Using a process from Otto Scharmer's Theory U, I was invited by the group to share an aspiration and its attendant struggles. What emerged in that process surprised me.
From Whence I Came
Like so many, I grew up a tender-hearted boy. Sensitive, caring, and kind, I simply wanted everyone to get along and be good to each other. Perhaps unsurprisingly, this approach was not celebrated or welcomed by many of my peers. Rather it was a source of mockery and, if I'm being honest with my experience of it, bullying.
So I put up defenses to shield my tender-hearted self. I used denial a lot, since my real feelings were a source of external pain. And I adapted and adopted - picking up on messages I heard from my peers and mirroring them so I could fit in.
Little did I know that this was an act of "dis-integrity". (I made that word up and I like how it's both the opposite of integrity, as well as a recognition that my true self was disintegrating.) That act would cost me so much over the next several decades.
The implications of failing to integrate my true self would continue to spiral and tighten for a long time to come. They all ran from that same source - the abandonment of who I was inside - and they took all sorts of shapes over the years.
Most shockingly, I remember standing idly by, watching a kid I considered my friend get beaten up by some other boys whose acceptance I craved. I still look back on that day in horrified wonder that I could be so untrue to myself.
Later in life there were all kinds of mini-self-betrayals. Many of them centered around my attempts to fit into the homophobic culture in which I was raised. Joining in with the crowd mocking kids who weren't masculine enough? Yup. Using vulgar phrases to put those boys who allowed their tender hearts to be seen? Shamefully, yes, I did that, too.
Some of the most harmful acts were invisible. My unwillingness to show my hurt - to "suck it up" and "be a man" - led me to disconnect from not only my emotions and my pain, but also from relationships to myself and others. My tender heart, the driving engine behind who I am at my best, had become so obscured by the armor that I'd put up around it.
The Latest Reminder
Over the years I have reclaimed my essential self, the one who cares more about loving myself and others than I do of what the world thinks of me. It started, as these shifts often do, from a place of trauma.
My early 40s were my "burnout years". I was fully into denial about my accumulated hurts and was trying like hell to just tough it out. It didn't work. First, my marriage disintegrated. Soon after that I realized that I had to leave behind the career I'd spent 20+ years building before it ate me alive.

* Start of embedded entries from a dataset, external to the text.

-- pv_equiv track=rewrite | github.com/hoang2454050218-creator/RISK-CAST- | app/db/schema_versioning.py | get_migration_path
-- ===== SOURCE A (Python) =====
-- from typing import Optional, List, Dict, Any
--
-- def get_migration_path(
--     current_version: str,
--     target_version: str,
--     available_migrations: List[str],
-- ) -> List[str]:
--     """
--     Get ordered list of migrations to apply.
--
--     Returns migrations between current and target versions.
--     """
--     # Filter and sort migrations
--     path = []
--
--     for migration in sorted(available_migrations):
--         if migration > current_version and migration <= target_version:
--             path.append(migration)
--
--     return path
-- ===== SOURCE B (Python) =====
-- from typing import List
--
--
-- def get_migration_path(
--     current_version: str,
--     target_version: str,
--     available_migrations: List[str],
-- ) -> List[str]:
--     """Sort once, then binary-search both interval bounds and slice."""
--     ordered = sorted(available_migrations)
--
--     def bisect_right(x: str) -> int:
--         lo, hi = 0, len(ordered)
--         while lo < hi:
--             mid = (lo + hi) // 2
--             if x < ordered[mid]:
--                 hi = mid
--             else:
--                 lo = mid + 1
--         return lo
--
--     return ordered[bisect_right(current_version):bisect_right(target_version)]
-- ===== Notes on version B (the rewrite author's own statement) =====
-- stated objective: alternative
-- what changed: Instead of scanning every sorted element with a per-item range test, B binary-searches the two interval boundaries (hand-written bisect_right, since A imports no stdlib modules) and returns the slice between them, so the post-sort work drops from a linear filter to O(log n).
import Mathlib
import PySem

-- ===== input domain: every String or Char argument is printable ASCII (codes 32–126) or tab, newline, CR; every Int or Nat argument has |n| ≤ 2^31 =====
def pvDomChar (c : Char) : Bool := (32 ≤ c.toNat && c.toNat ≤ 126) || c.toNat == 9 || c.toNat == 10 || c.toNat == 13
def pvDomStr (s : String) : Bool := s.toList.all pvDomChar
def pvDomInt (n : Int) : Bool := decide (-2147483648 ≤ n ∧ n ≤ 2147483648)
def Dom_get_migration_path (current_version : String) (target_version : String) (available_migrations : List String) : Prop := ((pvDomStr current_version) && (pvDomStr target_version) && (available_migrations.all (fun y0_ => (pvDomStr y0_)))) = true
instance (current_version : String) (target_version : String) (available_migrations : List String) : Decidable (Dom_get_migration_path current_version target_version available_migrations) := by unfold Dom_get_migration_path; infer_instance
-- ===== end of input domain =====

-- B replaces A's linear filter over the sorted list by binary searches for the
-- two interval boundaries and a slice of the sorted list between them.
-- ===== PORT A =====
def get_migration_path (current_version : String) (target_version : String) (available_migrations : List String) : List String :=
  -- path = []; for migration in sorted(available_migrations): if migration > current and migration <= target: path.append(migration); return path
  (PySem.List.sorted available_migrations (fun m => m) false).foldl
    (fun path migration =>
      if current_version < migration ∧ migration ≤ target_version then path ++ [migration] else path)
    []

-- ===== PORT B =====
-- the hand-written bisect_right while-loop of Source B (fuel = hi - lo bounds the iterations)
def pvBisectLoop (ordered : List String) (x : String) : Nat → Nat → Nat → Nat
  | 0, lo, _ => lo
  | fuel + 1, lo, hi =>
    if lo < hi then
      let mid := (lo + hi) / 2
      if x < ordered.getD mid "" then pvBisectLoop ordered x fuel lo mid
      else pvBisectLoop ordered x fuel (mid + 1) hi
    else lo

def pvBisectRight (ordered : List String) (x : String) : Nat :=
  pvBisectLoop ordered x ordered.length 0 ordered.length

def get_migration_path_alt (current_version : String) (target_version : String) (available_migrations : List String) : List String :=
  let ordered := PySem.List.sorted available_migrations (fun m => m) false
  PySem.List.slice ordered (some (pvBisectRight ordered current_version : Int))
    (some (pvBisectRight ordered target_version : Int))

-- ===== PRECONDITION & SPEC =====
def Spec_get_migration_path (current_version : String) (target_version : String) (available_migrations : List String) (out : List String) : Prop := out = get_migration_path_alt current_version target_version available_migrations
instance (current_version : String) (target_version : String) (available_migrations : List String) (out : List String) : Decidable (Spec_get_migration_path current_version target_version available_migrations out) := by unfold Spec_get_migration_path; infer_instance

-- ===== CLAIM (what is proved, stated in full; the proofs are below) =====
def Claim_equal_get_migration_path : Prop := ∀ (current_version : String) (target_version : String) (available_migrations : List String), Dom_get_migration_path current_version target_version available_migrations → Spec_get_migration_path current_version target_version available_migrations (get_migration_path current_version target_version available_migrations)

-- ===== LEMMAS AND PROOFS =====

-- the bisect loop is a correct upper-bound search on a sorted list
theorem pvBisectLoop_spec (s : List String) (x : String)
    (hs : s.Pairwise (· ≤ ·)) :
    ∀ (fuel lo hi : Nat), lo ≤ hi → hi ≤ s.length → hi - lo ≤ fuel →
      (∀ j (hj : j < s.length), j < lo → s[j] ≤ x) →
      (∀ j (hj : j < s.length), hi ≤ j → x < s[j]) →
      pvBisectLoop s x fuel lo hi ≤ s.length ∧
      (∀ j (hj : j < s.length), j < pvBisectLoop s x fuel lo hi → s[j] ≤ x) ∧
      (∀ j (hj : j < s.length), pvBisectLoop s x fuel lo hi ≤ j → x < s[j]) := by
  have hmono := List.pairwise_iff_getElem.mp hs
  intro fuel
  induction fuel with
  | zero =>
    intro lo hi h1 h2 h3 hL hR
    have : lo = hi := by omega
    subst this
    have hr : pvBisectLoop s x 0 lo lo = lo := rfl
    rw [hr]
    exact ⟨by omega, hL, hR⟩
  | succ fuel ih =>
    intro lo hi h1 h2 h3 hL hR
    by_cases hlt : lo < hi
    · have hmidlt : (lo + hi) / 2 < s.length := by omega
      have hget : s.getD ((lo + hi) / 2) "" = s[(lo + hi) / 2] := List.getD_eq_getElem s "" hmidlt
      by_cases hx : x < s.getD ((lo + hi) / 2) ""
      · have hres : pvBisectLoop s x (fuel + 1) lo hi = pvBisectLoop s x fuel lo ((lo + hi) / 2) := by
          simp only [pvBisectLoop]
          rw [if_pos hlt, if_pos hx]
        rw [hres]
        apply ih lo ((lo + hi) / 2) (by omega) (by omega) (by omega) hL
        intro j hj hmid
        rw [hget] at hx
        rcases Nat.eq_or_lt_of_le hmid with heq | hlt2
        · exact heq ▸ hx
        · exact hx.trans_le (hmono _ _ hmidlt hj hlt2)
      · have hres : pvBisectLoop s x (fuel + 1) lo hi = pvBisectLoop s x fuel ((lo + hi) / 2 + 1) hi := by
          simp only [pvBisectLoop]
          rw [if_pos hlt, if_neg hx]
        rw [hres]
        have hxle : s[(lo + hi) / 2] ≤ x := by rw [hget] at hx; exact le_of_not_gt hx
        apply ih ((lo + hi) / 2 + 1) hi (by omega) h2 (by omega)
        · intro j hj hjlt
          rcases Nat.lt_or_ge j ((lo + hi) / 2) with hlt2 | hge
          · exact le_trans (hmono _ _ hj hmidlt hlt2) hxle
          · have : j = (lo + hi) / 2 := by omega
            exact this ▸ hxle
        · exact hR
    · have : pvBisectLoop s x (fuel + 1) lo hi = lo := by
        simp only [pvBisectLoop]
        rw [if_neg hlt]
      have hlohi : lo = hi := by omega
      rw [this, hlohi]
      exact ⟨h2, fun j hj hjlt => hL j hj (hlohi ▸ hjlt), hR⟩

theorem pvBisectRight_spec (s : List String) (x : String)
    (hs : s.Pairwise (· ≤ ·)) :
    pvBisectRight s x ≤ s.length ∧
    (∀ j (hj : j < s.length), j < pvBisectRight s x → s[j] ≤ x) ∧
    (∀ j (hj : j < s.length), pvBisectRight s x ≤ j → x < s[j]) :=
  pvBisectLoop_spec s x hs s.length 0 s.length (Nat.zero_le _) (le_refl _) (by omega)
    (fun j hj hjlt => absurd hjlt (Nat.not_lt_zero j))
    (fun j hj hle => absurd hj (Nat.not_lt.mpr hle))

-- a filter whose truth set is exactly the index window [lo, hi) is the drop/take slice
theorem filter_eq_drop_take (p : String → Bool) :
    ∀ (s : List String) (lo hi : Nat), hi ≤ s.length →
      (∀ j (hj : j < s.length), p s[j] = decide (lo ≤ j ∧ j < hi)) →
      s.filter p = (s.drop lo).take (hi - lo) := by
  intro s
  induction s with
  | nil => intro lo hi _ _; simp
  | cons a rest ih =>
    intro lo hi hhi h
    have ha := h 0 (by simp)
    by_cases h0 : lo = 0 ∧ 0 < hi
    · obtain ⟨rfl, hpos⟩ := h0
      have hpa : p a = true := by simpa [hpos] using ha
      have hrest : rest.filter p = (rest.drop 0).take ((hi - 1) - 0) := by
        apply ih 0 (hi - 1) (by simp at hhi; omega)
        intro j hj
        have := h (j + 1) (by simp; omega)
        simpa [Nat.lt_sub_iff_add_lt, hpos] using this
      obtain ⟨k, rfl⟩ : ∃ k, hi = k + 1 := ⟨hi - 1, by omega⟩
      have hsp : ((a :: rest).drop 0).take (k + 1 - 0) = a :: (rest.drop 0).take (k + 1 - 1 - 0) := by
        simp
      rw [List.filter_cons, if_pos hpa, hsp, hrest]
    · have hpa : p a = false := by
        have ha' : p a = decide (lo ≤ 0 ∧ 0 < hi) := by simpa using ha
        rw [ha', decide_eq_false_iff_not]
        omega
      rcases Nat.eq_zero_or_pos lo with hlo | hlo
      · subst hlo
        have hhi0 : hi = 0 := by omega
        subst hhi0
        have : rest.filter p = (rest.drop 0).take 0 := by
          apply ih 0 0 (by omega)
          intro j hj
          have := h (j + 1) (by simp; omega)
          simpa using this
        simpa [List.filter_cons, hpa] using this
      · obtain ⟨l, rfl⟩ : ∃ l, lo = l + 1 := ⟨lo - 1, by omega⟩
        have : rest.filter p = (rest.drop l).take ((hi - 1) - l) := by
          apply ih l (hi - 1) (by simp at hhi; omega)
          intro j hj
          have := h (j + 1) (by simpa using Nat.succ_lt_succ hj)
          simp only [List.getElem_cons_succ] at this
          rw [this]
          simp only [decide_eq_decide]
          omega
        rw [List.filter_cons, if_neg (by simp [hpa]), List.drop_succ_cons, this]
        congr 1
        omega

-- ===== VERDICT (by name: the statement is the Claim_ definition above) =====
theorem get_migration_path_spec : Claim_equal_get_migration_path := by
  intro c t avail _
  unfold Spec_get_migration_path get_migration_path get_migration_path_alt
  set s := PySem.List.sorted avail (fun m => m) false with hsdef
  have hs : s.Pairwise (· ≤ ·) := by
    simpa using PySem.List.sorted_pairwise avail (fun m => m)
  have hc := pvBisectRight_spec s c hs
  have ht := pvBisectRight_spec s t hs
  set lo := pvBisectRight s c
  set hi := pvBisectRight s t
  have hfold : s.foldl (fun path m => if c < m ∧ m ≤ t then path ++ [m] else path) [] =
      s.filter (fun m => decide (c < m ∧ m ≤ t)) := by
    simpa using PySem.List.foldl_append_ite_eq_filter (fun m => c < m ∧ m ≤ t) s []
  have hslice : PySem.List.slice s (some (lo : Int)) (some (hi : Int)) =
      (s.drop lo).take (hi - lo) := by
    rw [PySem.List.slice_toNat s (Int.natCast_nonneg lo) (Int.natCast_nonneg hi)]
    simp
  rw [hfold, hslice]
  apply filter_eq_drop_take _ s lo hi ht.1
  intro j hj
  simp only [decide_eq_decide]
  apply and_congr
  · exact ⟨fun h => Nat.le_of_not_lt (fun hl => absurd (hc.2.1 j hj hl) (not_le.mpr h)),
      fun h => hc.2.2 j hj h⟩
  · exact ⟨fun h => Nat.lt_of_not_le (fun hge => absurd (ht.2.2 j hj hge) (not_lt.mpr h)),
      fun h => ht.2.1 j hj h⟩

Rising from the ashes of these twin traumas, I slowly began to reconnect to my tender-hearted self. It took lots and lots of very small steps, day after day after day - plus a heavy dose of courage. And years later I arrived at a place were I felt like myself again. My real self.
Then an old reminder surfaced.
Back to That Call
The other day, on that call with my men's group, another painful truth revealed itself.
The aspiration I shared with the group was about an exciting (and scary) new phase of my coaching practice that will allow me to help hundreds of men, rather than dozens, overcome their burnout.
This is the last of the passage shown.